** Data to process follows **
-- pv_equiv track=rewrite | github.com/farmerbob1/aios | tools/populate_fs.py | _gen_tiled_tex
-- ===== SOURCE A (Python) =====
-- def _gen_tiled_tex(w, h, tile_w, tile_h, color1, color2, grout=None):
--     """Generate a tiled texture pattern."""
--     px = []
--     for y in range(h):
--         for x in range(w):
--             tx = x % tile_w
--             ty = y % tile_h
--             if grout and (tx == 0 or ty == 0):
--                 px.append(grout)
--             elif ((x // tile_w) + (y // tile_h)) % 2 == 0:
--                 px.append(color1)
--             else:
--                 px.append(color2)
--     return px
-- ===== SOURCE B (Python) =====
-- def _gen_tiled_tex(w, h, tile_w, tile_h, color1, color2, grout=None):
--     """Tiled texture via precomputed row templates, assembled row by row."""
--     if h <= 0 or w <= 0:
--         return []
--     rows = []
--     for p in (0, 1):
--         rows.append([grout if grout and x % tile_w == 0
--                      else color1 if (x // tile_w + p) % 2 == 0
--                      else color2
--                      for x in range(w)])
--     grout_row = [grout for _ in range(w)]
--     px = []
--     for y in range(h):
--         if grout and y % tile_h == 0:
--             px.extend(grout_row)
--         else:
--             px.extend(rows[(y // tile_h) % 2])
--     return px
-- ===== Notes on version B (the rewrite author's own statement) =====
-- stated objective: alternative
-- what changed: B precomputes the two checker row templates and the grout row once, then assembles the output by extending with the right template per y, instead of recomputing every pixel's branch in a flat nested per-pixel loop.
import Mathlib
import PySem

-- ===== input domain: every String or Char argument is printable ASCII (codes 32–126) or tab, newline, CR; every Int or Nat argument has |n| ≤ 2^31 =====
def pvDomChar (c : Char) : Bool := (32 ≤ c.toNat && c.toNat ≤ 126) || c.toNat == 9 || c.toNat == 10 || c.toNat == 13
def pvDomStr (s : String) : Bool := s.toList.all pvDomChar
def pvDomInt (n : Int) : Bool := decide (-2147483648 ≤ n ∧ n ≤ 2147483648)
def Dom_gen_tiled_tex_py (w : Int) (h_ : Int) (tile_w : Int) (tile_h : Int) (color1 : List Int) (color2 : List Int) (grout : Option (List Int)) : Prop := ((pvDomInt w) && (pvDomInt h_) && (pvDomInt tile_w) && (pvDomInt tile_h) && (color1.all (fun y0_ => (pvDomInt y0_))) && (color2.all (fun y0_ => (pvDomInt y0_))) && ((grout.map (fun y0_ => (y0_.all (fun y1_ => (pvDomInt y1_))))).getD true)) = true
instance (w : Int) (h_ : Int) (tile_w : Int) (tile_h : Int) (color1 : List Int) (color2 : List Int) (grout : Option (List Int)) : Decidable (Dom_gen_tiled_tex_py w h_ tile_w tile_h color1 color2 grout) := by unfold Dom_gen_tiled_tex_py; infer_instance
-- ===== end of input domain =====

-- B rebuilds the texture from precomputed row templates (grout row + two checker parities) instead of A's flat per-pixel nested loop; same values, alternative decomposition.


-- Python truthiness of the 'grout' argument: None and the empty list are falsy.
def pvTruthy (g : Option (List Int)) : Bool :=
  match g with
  | some l => !l.isEmpty
  | none => false

-- ===== PORT A =====
def gen_tiled_tex_py (w : Int) (h_ : Int) (tile_w : Int) (tile_h : Int) (color1 : List Int) (color2 : List Int) (grout : Option (List Int)) : List (List Int) :=
  (PySem.List.pyRange 0 h_ 1).foldl (fun px y =>
    (PySem.List.pyRange 0 w 1).foldl (fun px x =>
      let tx := PySem.Int.mod x tile_w
      let ty := PySem.Int.mod y tile_h
      if pvTruthy grout = true ∧ (tx = 0 ∨ ty = 0) then px ++ [grout.getD []]
      else if PySem.Int.mod (PySem.Int.floordiv x tile_w + PySem.Int.floordiv y tile_h) 2 = 0 then px ++ [color1]
      else px ++ [color2]) px) []

-- ===== PORT B =====
-- one checker row template for vertical parity p (Python list comprehension)
def pvAltRow (w : Int) (tile_w : Int) (color1 : List Int) (color2 : List Int) (grout : Option (List Int)) (p : Int) : List (List Int) :=
  (PySem.List.pyRange 0 w 1).map (fun x =>
    if pvTruthy grout = true ∧ PySem.Int.mod x tile_w = 0 then grout.getD []
    else if PySem.Int.mod (PySem.Int.floordiv x tile_w + p) 2 = 0 then color1
    else color2)

def gen_tiled_tex_py_alt (w : Int) (h_ : Int) (tile_w : Int) (tile_h : Int) (color1 : List Int) (color2 : List Int) (grout : Option (List Int)) : List (List Int) :=
  if h_ ≤ 0 ∨ w ≤ 0 then []
  else
    let row0 := pvAltRow w tile_w color1 color2 grout 0
    let row1 := pvAltRow w tile_w color1 color2 grout 1
    let groutRow := (PySem.List.pyRange 0 w 1).map (fun _ => grout.getD [])
    (PySem.List.pyRange 0 h_ 1).foldl (fun px y =>
      if pvTruthy grout = true ∧ PySem.Int.mod y tile_h = 0 then px ++ groutRow
      else px ++ (if PySem.Int.mod (PySem.Int.floordiv y tile_h) 2 = 0 then row0 else row1)) []

-- ===== PRECONDITION & SPEC =====
-- A raises ZeroDivisionError exactly when both loops execute (w > 0 and h > 0) and a tile dimension is 0; Pre_ excludes only those inputs.
def Pre_gen_tiled_tex_py (w : Int) (h_ : Int) (tile_w : Int) (tile_h : Int) (color1 : List Int) (color2 : List Int) (grout : Option (List Int)) : Prop :=
  0 < h_ → 0 < w → (tile_w ≠ 0 ∧ tile_h ≠ 0)
instance (w : Int) (h_ : Int) (tile_w : Int) (tile_h : Int) (color1 : List Int) (color2 : List Int) (grout : Option (List Int)) : Decidable (Pre_gen_tiled_tex_py w h_ tile_w tile_h color1 color2 grout) := by unfold Pre_gen_tiled_tex_py; infer_instance

def pvWitness_gen_tiled_tex_py : Int × Int × Int × Int × List Int × List Int × Option (List Int) := (4, 3, 2, 2, [1], [2], some [9])

def Spec_gen_tiled_tex_py (w : Int) (h_ : Int) (tile_w : Int) (tile_h : Int) (color1 : List Int) (color2 : List Int) (grout : Option (List Int)) (out : List (List Int)) : Prop := out = gen_tiled_tex_py_alt w h_ tile_w tile_h color1 color2 grout
instance (w : Int) (h_ : Int) (tile_w : Int) (tile_h : Int) (color1 : List Int) (color2 : List Int) (grout : Option (List Int)) (out : List (List Int)) : Decidable (Spec_gen_tiled_tex_py w h_ tile_w tile_h color1 color2 grout out) := by unfold Spec_gen_tiled_tex_py; infer_instance

-- ===== CLAIM (what is proved, stated in full; the proofs are below) =====
def Claim_equal_gen_tiled_tex_py : Prop := ∀ (w : Int) (h_ : Int) (tile_w : Int) (tile_h : Int) (color1 : List Int) (color2 : List Int) (grout : Option (List Int)), Dom_gen_tiled_tex_py w h_ tile_w tile_h color1 color2 grout → Pre_gen_tiled_tex_py w h_ tile_w tile_h color1 color2 grout → Spec_gen_tiled_tex_py w h_ tile_w tile_h color1 color2 grout (gen_tiled_tex_py w h_ tile_w tile_h color1 color2 grout)

-- ===== LEMMAS AND PROOFS =====

-- A's per-pixel value
def pvPix (tile_w : Int) (tile_h : Int) (color1 : List Int) (color2 : List Int) (grout : Option (List Int)) (y : Int) (x : Int) : List Int :=
  if pvTruthy grout = true ∧ (PySem.Int.mod x tile_w = 0 ∨ PySem.Int.mod y tile_h = 0) then grout.getD []
  else if PySem.Int.mod (PySem.Int.floordiv x tile_w + PySem.Int.floordiv y tile_h) 2 = 0 then color1
  else color2

-- the row that A produces for a given y, expressed with B's templates
def pvRowFor (w : Int) (tile_w : Int) (tile_h : Int) (color1 : List Int) (color2 : List Int) (grout : Option (List Int)) (y : Int) : List (List Int) :=
  if pvTruthy grout = true ∧ PySem.Int.mod y tile_h = 0 then (PySem.List.pyRange 0 w 1).map (fun _ => grout.getD [])
  else if PySem.Int.mod (PySem.Int.floordiv y tile_h) 2 = 0 then pvAltRow w tile_w color1 color2 grout 0
  else pvAltRow w tile_w color1 color2 grout 1

theorem pv_mod_two (z : Int) : PySem.Int.mod z 2 = z % 2 := PySem.Int.mod_eq_emod_of_pos (by norm_num)

theorem pvPix_eq_elem (tile_w tile_h : Int) (c1 c2 : List Int) (g : Option (List Int)) (y x p : Int)
    (h : ¬(pvTruthy g = true ∧ PySem.Int.mod y tile_h = 0))
    (hp : PySem.Int.mod (PySem.Int.floordiv y tile_h) 2 = PySem.Int.mod p 2) :
    pvPix tile_w tile_h c1 c2 g y x =
      (if pvTruthy g = true ∧ PySem.Int.mod x tile_w = 0 then g.getD []
       else if PySem.Int.mod (PySem.Int.floordiv x tile_w + p) 2 = 0 then c1 else c2) := by
  unfold pvPix
  by_cases hgt : pvTruthy g = true
  · have hy : ¬ PySem.Int.mod y tile_h = 0 := fun hy => h ⟨hgt, hy⟩
    by_cases htx : PySem.Int.mod x tile_w = 0
    · rw [if_pos ⟨hgt, Or.inl htx⟩, if_pos ⟨hgt, htx⟩]
    · have hc1 : ¬(pvTruthy g = true ∧ (PySem.Int.mod x tile_w = 0 ∨ PySem.Int.mod y tile_h = 0)) :=
        fun hc => hc.2.elim htx hy
      have hc2 : ¬(pvTruthy g = true ∧ PySem.Int.mod x tile_w = 0) := fun hc => htx hc.2
      rw [if_neg hc1, if_neg hc2]
      refine if_congr ?_ rfl rfl
      simp only [pv_mod_two] at hp ⊢
      omega
  · have hc1 : ¬(pvTruthy g = true ∧ (PySem.Int.mod x tile_w = 0 ∨ PySem.Int.mod y tile_h = 0)) :=
      fun hc => hgt hc.1
    have hc2 : ¬(pvTruthy g = true ∧ PySem.Int.mod x tile_w = 0) := fun hc => hgt hc.1
    rw [if_neg hc1, if_neg hc2]
    refine if_congr ?_ rfl rfl
    simp only [pv_mod_two] at hp ⊢
    omega

theorem pv_map_pix_eq_rowFor (w tile_w tile_h : Int) (c1 c2 : List Int) (g : Option (List Int)) (y : Int) :
    (PySem.List.pyRange 0 w 1).map (pvPix tile_w tile_h c1 c2 g y) = pvRowFor w tile_w tile_h c1 c2 g y := by
  unfold pvRowFor
  by_cases hg : pvTruthy g = true ∧ PySem.Int.mod y tile_h = 0
  · rw [if_pos hg]
    exact List.map_congr_left (fun x _ => by unfold pvPix; rw [if_pos ⟨hg.1, Or.inr hg.2⟩])
  · rw [if_neg hg]
    by_cases hp : PySem.Int.mod (PySem.Int.floordiv y tile_h) 2 = 0
    · rw [if_pos hp]
      unfold pvAltRow
      refine List.map_congr_left (fun x _ => ?_)
      exact pvPix_eq_elem tile_w tile_h c1 c2 g y x 0 hg (by simp only [pv_mod_two] at hp ⊢; omega)
    · rw [if_neg hp]
      unfold pvAltRow
      refine List.map_congr_left (fun x _ => ?_)
      refine pvPix_eq_elem tile_w tile_h c1 c2 g y x 1 hg ?_
      simp only [pv_mod_two] at hp ⊢
      omega

theorem pvA_eq_rows (w h_ tile_w tile_h : Int) (c1 c2 : List Int) (g : Option (List Int)) :
    gen_tiled_tex_py w h_ tile_w tile_h c1 c2 g =
      (PySem.List.pyRange 0 h_ 1).foldl (fun px y => px ++ pvRowFor w tile_w tile_h c1 c2 g y) [] := by
  unfold gen_tiled_tex_py
  refine PySem.List.foldl_congr_mem _ _ _ _ (fun px y _ => ?_)
  calc (PySem.List.pyRange 0 w 1).foldl (fun px x =>
          let tx := PySem.Int.mod x tile_w
          let ty := PySem.Int.mod y tile_h
          if pvTruthy g = true ∧ (tx = 0 ∨ ty = 0) then px ++ [g.getD []]
          else if PySem.Int.mod (PySem.Int.floordiv x tile_w + PySem.Int.floordiv y tile_h) 2 = 0 then px ++ [c1]
          else px ++ [c2]) px
      = (PySem.List.pyRange 0 w 1).foldl (fun px x => px ++ [pvPix tile_w tile_h c1 c2 g y x]) px := by
        refine PySem.List.foldl_congr_mem _ _ _ _ (fun acc x _ => ?_)
        dsimp only
        unfold pvPix
        split_ifs <;> rfl
    _ = px ++ (PySem.List.pyRange 0 w 1).map (pvPix tile_w tile_h c1 c2 g y) :=
        PySem.List.foldl_append_singleton_eq_map _ _ _
    _ = px ++ pvRowFor w tile_w tile_h c1 c2 g y := by rw [pv_map_pix_eq_rowFor]

theorem pv_foldl_fixed {α β : Type} (l : List β) (init : α) : l.foldl (fun a _ => a) init = init := by
  induction l generalizing init with
  | nil => rfl
  | cons b t ih => exact ih init

theorem gen_tiled_tex_py_eq_alt (w h_ tile_w tile_h : Int) (c1 c2 : List Int) (g : Option (List Int)) :
    gen_tiled_tex_py w h_ tile_w tile_h c1 c2 g = gen_tiled_tex_py_alt w h_ tile_w tile_h c1 c2 g := by
  rw [pvA_eq_rows]
  unfold gen_tiled_tex_py_alt
  by_cases hguard : h_ ≤ 0 ∨ w ≤ 0
  · rw [if_pos hguard]
    rcases hguard with hh | hw
    · rw [PySem.List.pyRange_one_eq_nil (by omega : h_ ≤ (0:Int))]
      rfl
    · have hwz : PySem.List.pyRange 0 w 1 = [] := PySem.List.pyRange_one_eq_nil (by omega)
      have hrow : ∀ y, pvRowFor w tile_w tile_h c1 c2 g y = [] := by
        intro y
        unfold pvRowFor pvAltRow
        rw [hwz]
        split_ifs <;> rfl
      calc (PySem.List.pyRange 0 h_ 1).foldl (fun px y => px ++ pvRowFor w tile_w tile_h c1 c2 g y) []
          = (PySem.List.pyRange 0 h_ 1).foldl (fun px _ => px) [] := by
            refine PySem.List.foldl_congr_mem _ _ _ _ (fun px y _ => ?_)
            rw [hrow y, List.append_nil]
        _ = [] := pv_foldl_fixed _ _
  · rw [if_neg hguard]
    dsimp only
    refine PySem.List.foldl_congr_mem _ _ _ _ (fun px y _ => ?_)
    unfold pvRowFor
    split_ifs <;> rfl

-- ===== VERDICT (by name: the statement is the Claim_ definition above) =====
theorem gen_tiled_tex_py_spec : Claim_equal_gen_tiled_tex_py := by
  intro w h_ tile_w tile_h color1 color2 grout _ _
  unfold Spec_gen_tiled_tex_py
  exact gen_tiled_tex_py_eq_alt w h_ tile_w tile_h color1 color2 grout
** End of Data to process **
_Work order:_ Pull out all lines from the listing that contain the string "every".

_Finished exercise:_
-- what changed: B precomputes the two checker row templates and the grout row once, then assembles the output by extending with the right template per y, instead of recomputing every pixel's branch in a flat nested per-pixel loop.
-- ===== input domain: every String or Char argument is printable ASCII (codes 32–126) or tab, newline, CR; every Int or Nat argument has |n| ≤ 2^31 =====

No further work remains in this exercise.